[Question]: Reproducing the score of official microsoft/llmlingua-2-xlm-roberta-large-meetingbank #156

xvyaward · 2024-05-23T13:59:47Z

Describe the issue

Following the issue 155, I'm trying to reproduce the results of the official llmlingua-2-xlm-roberta-large-meetingbank model using Mistral-7B as black-box llm.

In specific, I tried to fine-tune the XLM-RoBERTa model with the officially provided dataset, using this train.sh.

Here is my detailed process:

Format, label, and filter the official dataset with reference to the collect_data.sh.
Fine-tune the XLM-RoBERTa model using train.sh, with hyperparameters from the LLMLingua-2 paper.

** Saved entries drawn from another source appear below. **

lemma pvScan_eq_tok (seq : List String) (b : Int) (hb : b ≤ (seq.length : Int)) :
    ∀ (m : Nat) (a : Int), (b - a).toNat = m → 0 ≤ a → ∀ acc,
      pvScan seq (PySem.List.pyRange a b 1) acc
        = pvScanTok ((seq.take b.toNat).drop a.toNat) acc := by
  intro m
  induction m with
  | zero =>
    intro a hm ha acc
    have hba : b ≤ a := by omega
    rw [PySem.List.pyRange_one_eq_nil hba]
    have : (seq.take b.toNat).length ≤ a.toNat := by
      simp [List.length_take]; omega
    rw [List.drop_eq_nil_of_le this]
    rfl
  | succ m ih =>
    intro a hm ha acc
    have hab : a < b := by omega
    rw [PySem.List.pyRange_one_cons hab]
    have hb0 : 0 ≤ b := by omega
    have hlt : a.toNat < (seq.take b.toNat).length := by
      simp [List.length_take]; omega
    rw [List.drop_eq_getElem_cons hlt]
    have hget : (seq.take b.toNat)[a.toNat] = seq[a.toNat]'(by simp at hlt; omega) :=
      List.getElem_take
    have hgetD : PySem.List.pyGetD seq a "" = seq[a.toNat]'(by simp at hlt; omega) :=
      PySem.List.pyGetD_eq_getElem seq "" ha (by simp at hlt; omega)
    show (if pvStop.contains (PySem.List.pyGetD seq a "") then (acc, false)
          else pvScan seq (PySem.List.pyRange (a+1) b 1) (acc ++ (PySem.List.pyGetD seq a "" ++ "_")))
        = pvScanTok ((seq.take b.toNat)[a.toNat] :: (seq.take b.toNat).drop (a.toNat + 1)) acc
    rw [hgetD, hget]
    simp only [pvScanTok]
    by_cases hc : pvStop.contains (seq[a.toNat]'(by simp at hlt; omega))
    · simp only [hc, if_true]
    · simp only [hc, Bool.false_eq_true, if_false]
      have := ih (a+1) (by omega) (by omega) (acc ++ (seq[a.toNat]'(by simp at hlt; omega) ++ "_"))
      have hnat : (a + 1).toNat = a.toNat + 1 := by omega
      rw [this, hnat]

lemma pvWindow_spec (q : List String) (n : Nat) (h1 : 1 ≤ n) (h2 : n ≤ q.length) :
    ((q.drop (q.length - n)).all (fun t => !pvStop.contains t) = true
        ↔ n ≤ (pvRun q).length)
    ∧ (n ≤ (pvRun q).length →
        q.drop (q.length - n) = (pvRun q).drop ((pvRun q).length - n)) := by
  obtain ⟨hL, hsuf, hall, hbd⟩ := pvRun_spec q
  have hdir : n ≤ (pvRun q).length →
      q.drop (q.length - n) = (pvRun q).drop ((pvRun q).length - n) := by
    intro hn
    set L := (pvRun q).length with hLd
    conv_rhs => rw [hsuf]
    rw [List.drop_drop]
    congr 1
    omega
  refine ⟨⟨?_, ?_⟩, hdir⟩
  · intro hwall
    by_contra hn
    have hLlt : (pvRun q).length < q.length := by omega
    have hstop := hbd hLlt
    have hidx : q.length - (pvRun q).length - 1 < q.length := by omega
    have hmem : q.getD (q.length - (pvRun q).length - 1) "" ∈ q.drop (q.length - n) := by
      rw [List.getD_eq_getElem _ _ hidx, List.mem_iff_getElem]
      refine ⟨q.length - (pvRun q).length - 1 - (q.length - n), by simp [List.length_drop]; omega, ?_⟩
      rw [List.getElem_drop]
      congr 1
      omega
    rw [List.all_eq_true] at hwall
    have hx := hwall _ hmem
    simp only [Bool.not_eq_true', List.contains_eq_mem, decide_eq_false_iff_not] at hx
    rw [List.contains_eq_mem, decide_eq_true_iff] at hstop
    exact hx hstop
  · intro hn
    rw [hdir hn]
    rw [List.all_eq_true] at hall ⊢
    intro x hx
    exact hall x (List.mem_of_mem_drop hx)


lemma pvStep_eq (seq : List String) (k : Nat) (hk : k < seq.length)
    (g : List (List String)) (p : Int × Int) :
    (if (k : Int) - p.2 + 1 ≥ 0 then
        (if (pvScan seq (PySem.List.pyRange ((k : Int) - p.2 + 1) ((k : Int) + 1) 1) "").2 then
          PySem.List.pySetD g p.1 (PySem.List.pyGetD g p.1 [] ++
            [(pvScan seq (PySem.List.pyRange ((k : Int) - p.2 + 1) ((k : Int) + 1) 1) "").1])
        else g)
      else g)
    = (if p.2 ≤ PySem.List.len (pvRun (seq.take (k + 1))) then
        PySem.List.pySetD g p.1 (PySem.List.pyGetD g p.1 [] ++
          [pvJoinU (PySem.List.slice (pvRun (seq.take (k + 1)))
            (some (PySem.List.len (pvRun (seq.take (k + 1))) - p.2)) none)])
      else g) := by
  obtain ⟨i, n⟩ := p
  simp only at *
  have hqlen : (seq.take (k + 1)).length = k + 1 := by
    simp [List.length_take]; omega
  obtain ⟨hL, hsuf, hall, hbd⟩ := pvRun_spec (seq.take (k + 1))
  rw [hqlen] at hL
  simp only [PySem.List.len_eq]
  by_cases hn0 : n ≤ 0
  · -- empty window: both sides append ""
    have hg : (k : Int) - n + 1 ≥ 0 := by omega
    rw [if_pos hg, PySem.List.pyRange_one_eq_nil (by omega)]
    have hc : n ≤ ((pvRun (seq.take (k + 1))).length : Int) := by
      have : (0:Int) ≤ ((pvRun (seq.take (k + 1))).length : Int) := by positivity
      omega
    rw [if_pos hc]
    have hsl := PySem.List.slice_from (pvRun (seq.take (k + 1)))
      (a := ((pvRun (seq.take (k + 1))).length : Int) - n) (by omega)
    rw [hsl]
    have hdrop : (pvRun (seq.take (k + 1))).drop
        (((pvRun (seq.take (k + 1))).length : Int) - n).toNat = [] := by
      apply List.drop_eq_nil_of_le; omega
    rw [hdrop]
    rfl
  · have hn1 : 1 ≤ n := by omega
    by_cases hbig : (k : Int) - n + 1 ≥ 0
    · -- window fits in the prefix
      have hn2 : n ≤ (k : Int) + 1 := by omega
      have hnn1 : 1 ≤ n.toNat := by omega
      have hnn2 : n.toNat ≤ k + 1 := by omega
      have hscan := pvScan_eq_tok seq ((k : Int) + 1) (by exact_mod_cast hk)
        (((k : Int) + 1 - ((k : Int) - n + 1)).toNat) ((k : Int) - n + 1) rfl (by omega) ""
      have hcast1 : ((k : Int) + 1).toNat = k + 1 := by omega
      have hcast2 : ((k : Int) - n + 1).toNat = k + 1 - n.toNat := by omega
      rw [hcast1, hcast2] at hscan
      have hwin := pvWindow_spec (seq.take (k + 1)) n.toNat hnn1 (by omega)
      rw [hqlen] at hwin
      rw [if_pos hbig, hscan]
      by_cases hok : ((seq.take (k + 1)).drop (k + 1 - n.toNat)).all
          (fun t => !pvStop.contains t) = true
      · have hnL : n.toNat ≤ (pvRun (seq.take (k + 1))).length := hwin.1.mp hok
        have hsufeq := hwin.2 hnL
        rw [pvScanTok_ok _ _ hok]
        simp only [if_pos (show n ≤ ((pvRun (seq.take (k + 1))).length : Int) by omega)]
        have hsl := PySem.List.slice_from (pvRun (seq.take (k + 1)))
          (a := ((pvRun (seq.take (k + 1))).length : Int) - n) (by omega)
        rw [hsl]
        have hcast3 : (((pvRun (seq.take (k + 1))).length : Int) - n).toNat
            = (pvRun (seq.take (k + 1))).length - n.toNat := by omega
        rw [hcast3, ← hsufeq]
        rfl
      · have hnL : ¬ n.toNat ≤ (pvRun (seq.take (k + 1))).length := fun h => hok (hwin.1.mpr h)
        rw [pvScanTok_snd]
        simp only [hok, Bool.false_eq_true, if_false]
        rw [if_neg (by omega)]
    · -- window falls off the left edge: both sides skip
      rw [if_neg hbig, if_neg (by omega)]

Here are the current issues:

It's hard to reproduce the Table-4 results of LLMLingua-2 paper, or even scores in issue 155. Here are my reproduced results:

	MeetingBank	MeetingBank	LongBench
	QA	summary	2000 token avg.	2000 token narrativeqa	multifieldqa_en	multifieldqa_zh	qasper
LLMLingua-2 scores reproduced with official model weights	73.59	29.95	25.65	10.07	36.61	26.47	29.46
LLMLingua-2 reproduced with fine-tuning	68.95	30.05	24.67	9.14	33.91	26.49	29.12

I found that the official llmlingua-2-xlm-roberta-large-meetingbank model weight has the word_embedding size of [250102, 1024]. This is larger than the original [250002, 1024] size of XLM-RoBERTa.
I guess this is relevant to the added special tokens in prompt_compressor.py, but train_roberta.py example does nothing about this, so my fine-tuned model has the same word_embedding weight size with the original RoBERTa ([250002, 1024]).

I tried to resize token embedding size first then fine-tune, but the results were almost the same.

I guess the example in train.sh doesn't use filtered results, which is named annotation_kept_cs512_meetingbank_train_formated.pt in collect_data.sh. This seems like a minor issue :)

If the process of training the official model is the same as the process provided as an example here, can you please let me know what needs to be changed in the above process?
Thank you for reading.

iofu728 · 2024-05-24T08:20:08Z

Hi @xvyaward, thanks for your support of LLMLingua-2 and for sharing the detailed experimental results.

Hi @pzs19, could you provide more details to help @xvyaward reproduce the experiments? Thanks!

pzs19 · 2024-05-24T15:35:45Z

Hi @xvyaward, thanks for your interest and the very detailed description.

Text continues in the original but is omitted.